- [WHAT NEEDS TO BE DONE]:
Copy out, from the entries below, each line holding the string "bisection".
Start of SOURCE DATA
-- pv_equiv track=rewrite | github.com/huangdecai/suanfa | BaiJiaLe/main.py | cards_filter
-- ===== SOURCE A (Python) =====
-- def cards_filter(location, distance):  # 牌检测结果滤波
--     if len(location) == 0:
--         return 0
--     locList = [location[0][0]]
--     count = 1
--     for e in location:
--         flag = 1  # “是新的”标志
--         for have in locList:
--             if abs(e[0] - have) <= distance:
--                 flag = 0
--                 break
--         if flag:
--             count += 1
--             locList.append(e[0])
--     return count
-- ===== SOURCE B (Python) =====
-- def cards_filter(location, distance):  # same filter, centers kept sorted + binary search
--     if len(location) == 0:
--         return 0
--     centers = [location[0][0]]  # sorted ascending
--     count = 1
--     for e in location:
--         x = e[0]
--         # hand-rolled bisect_left (module uses no imports)
--         lo, hi = 0, len(centers)
--         while lo < hi:
--             mid = (lo + hi) // 2
--             if centers[mid] < x:
--                 lo = mid + 1
--             else:
--                 hi = mid
--         near = (lo < len(centers) and centers[lo] - x <= distance) or \
--                (lo > 0 and x - centers[lo - 1] <= distance)
--         if not near:
--             centers.insert(lo, x)
--             count += 1
--     return count
-- ===== Notes on version B (the rewrite author's own statement) =====
-- stated objective: alternative
-- what changed: the inner linear scan over accepted centers is replaced by keeping the centers sorted and binary-searching for the insertion point (only its two neighbours can be within the distance threshold); Pre_ excludes only inputs with an empty inner list, where both A and B raise IndexError
import Mathlib
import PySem

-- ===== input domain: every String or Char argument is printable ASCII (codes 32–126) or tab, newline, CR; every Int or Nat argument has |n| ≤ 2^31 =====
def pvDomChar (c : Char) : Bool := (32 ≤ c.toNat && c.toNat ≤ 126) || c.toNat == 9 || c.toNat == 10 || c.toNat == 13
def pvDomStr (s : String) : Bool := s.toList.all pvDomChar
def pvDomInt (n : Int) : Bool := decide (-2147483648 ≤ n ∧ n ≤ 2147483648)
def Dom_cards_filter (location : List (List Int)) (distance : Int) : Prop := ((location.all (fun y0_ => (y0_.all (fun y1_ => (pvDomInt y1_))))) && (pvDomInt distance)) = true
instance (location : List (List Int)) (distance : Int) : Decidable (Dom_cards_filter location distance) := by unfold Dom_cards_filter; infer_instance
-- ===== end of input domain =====

-- B replaces A's inner linear scan over accepted centers by a sorted center list with binary search.

-- ===== PORT A =====
-- inner 'for have in locList: if abs(e[0]-have) <= distance: flag=0; break' — true = flag stayed 1
def cfScan (x : Int) (distance : Int) : List Int → Bool
  | [] => true
  | h :: t => if |x - h| ≤ distance then false else cfScan x distance t

def cards_filter (location : List (List Int)) (distance : Int) : Int :=
  if location.length = 0 then 0
  else
    -- e[0] / location[0][0] ported as pyGetD (always in range under Pre_cards_filter)
    let st := location.foldl
      (fun (st : List Int × Int) e =>
        let x := PySem.List.pyGetD e 0 0
        if cfScan x distance st.1 then (st.1 ++ [x], st.2 + 1) else st)
      ([PySem.List.pyGetD (PySem.List.pyGetD location 0 []) 0 0], 1)
    st.2

-- ===== PORT B =====
-- Source B's hand-rolled 'lo, hi = 0, len(centers); while lo < hi: mid = (lo+hi)//2; …' is
-- exactly the loop PySem.List.bisectLeft performs, so it is ported as that function.
def cards_filter_alt (location : List (List Int)) (distance : Int) : Int :=
  if location.length = 0 then 0
  else
    let st := location.foldl
      (fun (st : List Int × Int) e =>
        let x := PySem.List.pyGetD e 0 0
        let centers := st.1
        let i := PySem.List.bisectLeft centers x
        let near := (decide (i < centers.length) && decide (PySem.List.pyGetD centers (i : Int) 0 - x ≤ distance))
                 || (decide (0 < i) && decide (x - PySem.List.pyGetD centers ((i : Int) - 1) 0 ≤ distance))
        if near then st else (PySem.List.insert centers (i : Int) x, st.2 + 1))
      ([PySem.List.pyGetD (PySem.List.pyGetD location 0 []) 0 0], 1)
    st.2

-- ===== PRECONDITION & SPEC =====
-- Pre_ excludes exactly the inputs on which Python A raises IndexError: an empty inner list (e[0]).
def Pre_cards_filter (location : List (List Int)) (distance : Int) : Prop :=
  ∀ e ∈ location, e ≠ []
instance (location : List (List Int)) (distance : Int) : Decidable (Pre_cards_filter location distance) := by unfold Pre_cards_filter; infer_instance
def pvWitness_cards_filter : List (List Int) × Int := ([[0], [5], [6]], 2)

def Spec_cards_filter (location : List (List Int)) (distance : Int) (out : Int) : Prop := out = cards_filter_alt location distance
instance (location : List (List Int)) (distance : Int) (out : Int) : Decidable (Spec_cards_filter location distance out) := by unfold Spec_cards_filter; infer_instance

-- ===== CLAIM (what is proved, stated in full; the proofs are below) =====
def Claim_equal_cards_filter : Prop := ∀ (location : List (List Int)) (distance : Int), Dom_cards_filter location distance → Pre_cards_filter location distance → Spec_cards_filter location distance (cards_filter location distance)

-- ===== LEMMAS AND PROOFS =====

-- A's inner scan decides the existence of an accepted center within the distance threshold
theorem cfScan_eq_decide (x distance : Int) (l : List Int) :
    cfScan x distance l = !decide (∃ c ∈ l, |x - c| ≤ distance) := by
  induction l with
  | nil => simp [cfScan]
  | cons h t ih =>
      by_cases hc : |x - h| ≤ distance <;> simp [cfScan, hc, ih]

theorem sorted_getElem_le {l : List Int} (hs : List.Pairwise (· ≤ ·) l)
    {i j : Nat} (hij : i ≤ j) (hj : j < l.length) : l[i]'(by omega) ≤ l[j] := by
  rcases Nat.lt_or_ge i j with h | h
  · exact List.pairwise_iff_getElem.mp hs i j (by omega) hj h
  · have : i = j := by omega
    subst this; exact le_refl _

-- B's two-neighbour test around the bisection point decides the same existence, on a sorted list
theorem near_eq_decide (x distance : Int) (l : List Int)
    (hs : List.Pairwise (· ≤ ·) l) :
    ((decide (PySem.List.bisectLeft l x < l.length) &&
        decide (PySem.List.pyGetD l ((PySem.List.bisectLeft l x : Nat) : Int) 0 - x ≤ distance))
     || (decide (0 < PySem.List.bisectLeft l x) &&
        decide (x - PySem.List.pyGetD l (((PySem.List.bisectLeft l x : Nat) : Int) - 1) 0 ≤ distance)))
    = decide (∃ c ∈ l, |x - c| ≤ distance) := by
  obtain ⟨hle, hlt, hge⟩ := PySem.List.bisectLeft_spec l x hs
  set i := PySem.List.bisectLeft l x with hidef
  by_cases hex : ∃ c ∈ l, |x - c| ≤ distance
  · simp only [hex, decide_true]
    obtain ⟨c, hc, hcd⟩ := hex
    obtain ⟨j, hj, rfl⟩ := List.mem_iff_getElem.mp hc
    rw [Bool.or_eq_true]
    by_cases hjx : l[j] < x
    · -- the witness is left of x ⇒ the left neighbour l[i-1] is within distance
      right
      have hji : j < i := by
        by_contra hni
        exact absurd (hge j hj (Nat.le_of_not_lt hni)) (by omega)
      have h0i : 0 < i := by omega
      have hi1 : i - 1 < l.length := by omega
      have hcle : l[j] ≤ l[i-1] := sorted_getElem_le hs (by omega) hi1
      have hlt1 : l[i-1] < x := hlt (i-1) hi1 (by omega)
      have habs : |x - l[j]| = x - l[j] := abs_of_pos (by omega)
      have hcast : ((i : Int) - 1) = ((i - 1 : Nat) : Int) := by omega
      rw [hcast, PySem.List.pyGetD_natCast]
      simp only [Bool.and_eq_true, decide_eq_true_eq]
      refine ⟨h0i, ?_⟩
      rw [List.getD_eq_getElem l 0 hi1]
      omega
    · -- the witness is at or right of x ⇒ the right neighbour l[i] is within distance
      left
      have hij : i ≤ j := by
        by_contra hni
        exact absurd (hlt j hj (Nat.lt_of_not_le hni)) hjx
      have hiL : i < l.length := by omega
      have hile : l[i] ≤ l[j] := sorted_getElem_le hs hij hj
      have hxi : x ≤ l[i] := hge i hiL (le_refl _)
      have habs : |x - l[j]| = l[j] - x := by
        rw [abs_sub_comm]; exact abs_of_nonneg (by omega)
      rw [PySem.List.pyGetD_natCast]
      simp only [Bool.and_eq_true, decide_eq_true_eq]
      refine ⟨hiL, ?_⟩
      rw [List.getD_eq_getElem l 0 hiL]
      omega
  · simp only [hex, decide_false, Bool.or_eq_false_iff, Bool.and_eq_false_iff]
    constructor
    · by_cases hiL : i < l.length
      · right
        rw [PySem.List.pyGetD_natCast, List.getD_eq_getElem l 0 hiL]
        have hxi : x ≤ l[i] := hge i hiL (le_refl _)
        have : ¬ (l[i] - x ≤ distance) := by
          intro hcon
          exact hex ⟨l[i], List.getElem_mem hiL, by rw [abs_sub_comm]; rw [abs_of_nonneg (by omega)]; omega⟩
        simpa using this
      · left; simpa using hiL
    · by_cases h0i : 0 < i
      · right
        have hi1 : i - 1 < l.length := by omega
        have hcast : ((i : Int) - 1) = ((i - 1 : Nat) : Int) := by omega
        rw [hcast, PySem.List.pyGetD_natCast, List.getD_eq_getElem l 0 hi1]
        have hlt1 : l[i-1] < x := hlt (i-1) hi1 (by omega)
        have : ¬ (x - l[i-1] ≤ distance) := by
          intro hcon
          exact hex ⟨l[i-1], List.getElem_mem hi1, by rw [abs_of_pos (by omega)]; omega⟩
        simpa using this
      · left; simpa using h0i

-- inserting at the bisection point keeps the center list sorted
theorem insert_bisect_sorted (l : List Int) (x : Int)
    (hs : List.Pairwise (· ≤ ·) l) :
    List.Pairwise (· ≤ ·) (PySem.List.insert l ((PySem.List.bisectLeft l x : Nat) : Int) x) := by
  obtain ⟨hle, hlt, hge⟩ := PySem.List.bisectLeft_spec l x hs
  set i := PySem.List.bisectLeft l x with hidef
  rw [PySem.List.insert_natCast l i x hle]
  have htake : List.Pairwise (· ≤ ·) (l.take i) := hs.sublist (List.take_sublist i l)
  have hdrop : List.Pairwise (· ≤ ·) (l.drop i) := hs.sublist (List.drop_sublist i l)
  rw [List.pairwise_append]
  refine ⟨htake, ?_, ?_⟩
  · rw [List.pairwise_cons]
    refine ⟨?_, hdrop⟩
    intro a ha
    obtain ⟨k, hk, rfl⟩ := List.mem_iff_getElem.mp ha
    have hgd : (l.drop i)[k] = l[i+k]'(by simp at hk; omega) := by
      rw [List.getElem_drop]
    rw [hgd]
    exact hge (i + k) (by simp at hk; omega) (by omega)
  · intro a ha b hb
    obtain ⟨k, hk, rfl⟩ := List.mem_iff_getElem.mp ha
    have hkt : k < i := by simp at hk; omega
    have hkl : k < l.length := by simp at hk; omega
    have hgt : (l.take i)[k] = l[k]'hkl := by rw [List.getElem_take]
    rw [hgt]
    have hax : l[k] < x := hlt k hkl hkt
    rcases List.mem_cons.mp hb with rfl | hb
    · omega
    · obtain ⟨m, hm, rfl⟩ := List.mem_iff_getElem.mp hb
      have hgd : (l.drop i)[m] = l[i+m]'(by simp at hm; omega) := by
        rw [List.getElem_drop]
      rw [hgd]
      have : x ≤ l[i + m]'(by simp at hm; omega) := hge (i + m) (by simp at hm; omega) (by omega)
      omega

-- membership after inserting at the bisection point
theorem mem_insert_bisect (l : List Int) (x c : Int)
    (hs : List.Pairwise (· ≤ ·) l) :
    c ∈ PySem.List.insert l ((PySem.List.bisectLeft l x : Nat) : Int) x ↔ c = x ∨ c ∈ l := by
  have hle : PySem.List.bisectLeft l x ≤ l.length :=
    (PySem.List.bisectLeft_spec l x hs).1
  rw [PySem.List.insert_natCast l _ x hle]
  constructor
  · intro h
    rcases List.mem_append.mp h with h | h
    · exact Or.inr ((List.take_subset _ _) h)
    · rcases List.mem_cons.mp h with rfl | h
      · exact Or.inl rfl
      · exact Or.inr ((List.drop_subset _ _) h)
  · intro h
    rcases h with rfl | h
    · exact List.mem_append.mpr (Or.inr (List.mem_cons_self))
    · rw [← List.take_append_drop (PySem.List.bisectLeft l x) l] at h
      rcases List.mem_append.mp h with h | h
      · exact List.mem_append.mpr (Or.inl h)
      · exact List.mem_append.mpr (Or.inr (List.mem_cons_of_mem _ h))

-- the joint loop invariant: equal counts, B's centers sorted and holding the same values as A's
theorem fold_inv (distance : Int) (loc : List (List Int)) :
    ∀ (la lb : List Int) (cnt : Int),
      List.Pairwise (· ≤ ·) lb → (∀ c, c ∈ la ↔ c ∈ lb) →
      (loc.foldl
        (fun (st : List Int × Int) e =>
          let x := PySem.List.pyGetD e 0 0
          if cfScan x distance st.1 then (st.1 ++ [x], st.2 + 1) else st)
        (la, cnt)).2
      = (loc.foldl
        (fun (st : List Int × Int) e =>
          let x := PySem.List.pyGetD e 0 0
          let centers := st.1
          let i := PySem.List.bisectLeft centers x
          let near := (decide (i < centers.length) && decide (PySem.List.pyGetD centers (i : Int) 0 - x ≤ distance))
                   || (decide (0 < i) && decide (x - PySem.List.pyGetD centers ((i : Int) - 1) 0 ≤ distance))
          if near then st else (PySem.List.insert centers (i : Int) x, st.2 + 1))
        (lb, cnt)).2 := by
  induction loc with
  | nil => intro la lb cnt hs hmem; rfl
  | cons e t ih =>
      intro la lb cnt hs hmem
      simp only [List.foldl_cons]
      set x := PySem.List.pyGetD e 0 0 with hx
      have hexiff : (∃ c ∈ la, |x - c| ≤ distance) ↔ (∃ c ∈ lb, |x - c| ≤ distance) := by
        constructor
        · rintro ⟨c, hc, hcd⟩; exact ⟨c, (hmem c).mp hc, hcd⟩
        · rintro ⟨c, hc, hcd⟩; exact ⟨c, (hmem c).mpr hc, hcd⟩
      have hA : cfScan x distance la = !decide (∃ c ∈ lb, |x - c| ≤ distance) := by
        rw [cfScan_eq_decide]
        congr 1
        simp only [decide_eq_decide]
        exact hexiff
      have hB := near_eq_decide x distance lb hs
      simp only [hA, hB]
      by_cases hE : ∃ c ∈ lb, |x - c| ≤ distance
      · simp only [hE, decide_true, Bool.not_true, if_true]
        exact ih la lb cnt hs hmem
      · simp only [hE, decide_false, Bool.not_false, if_true]
        refine ih (la ++ [x]) _ (cnt + 1) (insert_bisect_sorted lb x hs) ?_
        intro c
        rw [mem_insert_bisect lb x c hs, List.mem_append, List.mem_singleton, hmem c]
        tauto

-- ===== VERDICT (by name: the statement is the Claim_ definition above) =====
theorem cards_filter_spec : Claim_equal_cards_filter := by
  intro location distance _ _
  unfold Spec_cards_filter cards_filter cards_filter_alt
  by_cases hlen : location.length = 0
  · simp only [hlen, if_true]
  · simp only [hlen, if_false]
    exact fold_inv distance location _ _ 1 (List.pairwise_singleton _ _) (fun c => Iff.rfl)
End of SOURCE DATA
- [WRITTEN SOLUTION]:
-- B's two-neighbour test around the bisection point decides the same existence, on a sorted list
-- inserting at the bisection point keeps the center list sorted
-- membership after inserting at the bisection point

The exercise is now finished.